▶ _ASSIGNED TASK_
Below are the records; copy every line in them that holds the string "simpa".
*** Block opens ***
theorem find?_insertBy_self (x : Int × List Int) (ys : List (Int × List Int))
    (hp : ys.Pairwise (fun a b => a.1 ≤ b.1)) :
    (PySem.List.insertBy (fun a b => decide (a.1 < b.1)) x ys).find? (fun y => y.1 == x.1)
      = some ((ys.find? (fun y => y.1 == x.1)).getD x) := by
  induction ys with
  | nil => simp [insertBy_nil]
  | cons y ys ih =>
      rcases List.pairwise_cons.mp hp with ⟨hy, htail⟩
      rw [insertBy_cons]
      by_cases hb : x.1 < y.1
      · have hnone : ys.find? (fun z => z.1 == x.1) = none := by
          apply List.find?_eq_none.mpr
          intro z hz
          have := hy z hz
          simp only [beq_iff_eq]
          omega
        rw [if_pos (by simpa using hb), List.find?_cons_of_pos (by simp),
          List.find?_cons_of_neg (by simp; omega), hnone]
        simp
      · rw [if_neg (by simpa using hb)]
        by_cases hk : y.1 = x.1
        · rw [List.find?_cons_of_pos (by simpa using hk),
            List.find?_cons_of_pos (by simpa using hk)]
          simp
        · rw [List.find?_cons_of_neg (by simpa using hk),
            List.find?_cons_of_neg (by simpa using hk)]
          exact ih htail

theorem find?_sorted (xs : List (Int × List Int)) (k : Int) :
    (PySem.List.sorted xs (fun X => X.1)).find? (fun y => y.1 == k)
      = xs.find? (fun y => y.1 == k) := by
  induction xs using List.reverseRecOn with
  | nil => simp [PySem.List.sorted_eq_foldl_insertBy]
  | append_singleton ys x ih =>
      have hstep : PySem.List.sorted (ys ++ [x]) (fun X => X.1)
          = PySem.List.insertBy (fun a b => decide (a.1 < b.1)) x
              (PySem.List.sorted ys (fun X => X.1)) := by
        rw [PySem.List.sorted_eq_foldl_insertBy, PySem.List.sorted_eq_foldl_insertBy,
          List.foldl_append]
        simp
      rw [hstep]
      by_cases hx : x.1 = k
      · subst hx
        rw [find?_insertBy_self x _ (PySem.List.sorted_pairwise ys (fun X => X.1)), ih]
        rw [List.find?_append]
        cases h : ys.find? (fun y => y.1 == x.1) <;> simp
      · rw [find?_insertBy_of_neg _ _ _ _ (by simpa using hx), ih, List.find?_append]
        cases h : ys.find? (fun y => y.1 == k) <;>
          simp [show (x.1 == k) = false by simpa using hx]

-- membership in A's dedup-of-sorted list, phrased on the raw input
theorem mem_dkey_sorted_empty (xs : List (Int × List Int)) (z : Int × List Int) :
    z ∈ dkey (PySem.List.sorted xs (fun X => X.1)) PySem.Set.empty
      ↔ xs.find? (fun y => y.1 == z.1) = some z := by
  rw [mem_dkey, find?_sorted]
  simp

-- two strictly key-increasing lists with the same members are equal
theorem eq_of_pairwise_lt_ext (l1 l2 : List (Int × List Int))
    (h1 : l1.Pairwise (fun a b => a.1 < b.1)) (h2 : l2.Pairwise (fun a b => a.1 < b.1))
    (hm : ∀ z, z ∈ l1 ↔ z ∈ l2) : l1 = l2 := by
  induction l1 generalizing l2 with
  | nil =>
      cases l2 with
      | nil => rfl
      | cons b t2 => simpa using (hm b).mpr (by simp)
  | cons a t ih =>
      cases l2 with
      | nil => simpa using (hm a).mp (by simp)
      | cons b t2 =>
          rcases List.pairwise_cons.mp h1 with ⟨ha1, ht1⟩
          rcases List.pairwise_cons.mp h2 with ⟨hb2, ht2⟩
          have hab : a = b := by
            rcases List.mem_cons.mp ((hm a).mp (by simp)) with h | h
            · exact h
            · rcases List.mem_cons.mp ((hm b).mpr (by simp)) with h' | h'
              · exact h'.symm
              · have := hb2 a h
                have := ha1 b h'
                omega
          subst hab
          have htail : ∀ z, z ∈ t ↔ z ∈ t2 := by
            intro z
            constructor
            · intro hz
              rcases List.mem_cons.mp ((hm z).mp (List.mem_cons_of_mem a hz)) with h | h
              · subst h; exact absurd (ha1 z hz) (by omega)
              · exact h
            · intro hz
              rcases List.mem_cons.mp ((hm z).mpr (List.mem_cons_of_mem a hz)) with h | h
              · subst h; exact absurd (hb2 z hz) (by omega)
              · exact h
          exact congrArg (a :: ·) (ih t2 ht1 ht2 htail)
*** Block closes ***
▶ _EXERCISE ANSWER_
        rw [if_pos (by simpa using hb), List.find?_cons_of_pos (by simp),
      · rw [if_neg (by simpa using hb)]
        · rw [List.find?_cons_of_pos (by simpa using hk),
            List.find?_cons_of_pos (by simpa using hk)]
        · rw [List.find?_cons_of_neg (by simpa using hk),
            List.find?_cons_of_neg (by simpa using hk)]
      · rw [find?_insertBy_of_neg _ _ _ _ (by simpa using hx), ih, List.find?_append]
          simp [show (x.1 == k) = false by simpa using hx]
      | cons b t2 => simpa using (hm b).mpr (by simp)
      | nil => simpa using (hm a).mp (by simp)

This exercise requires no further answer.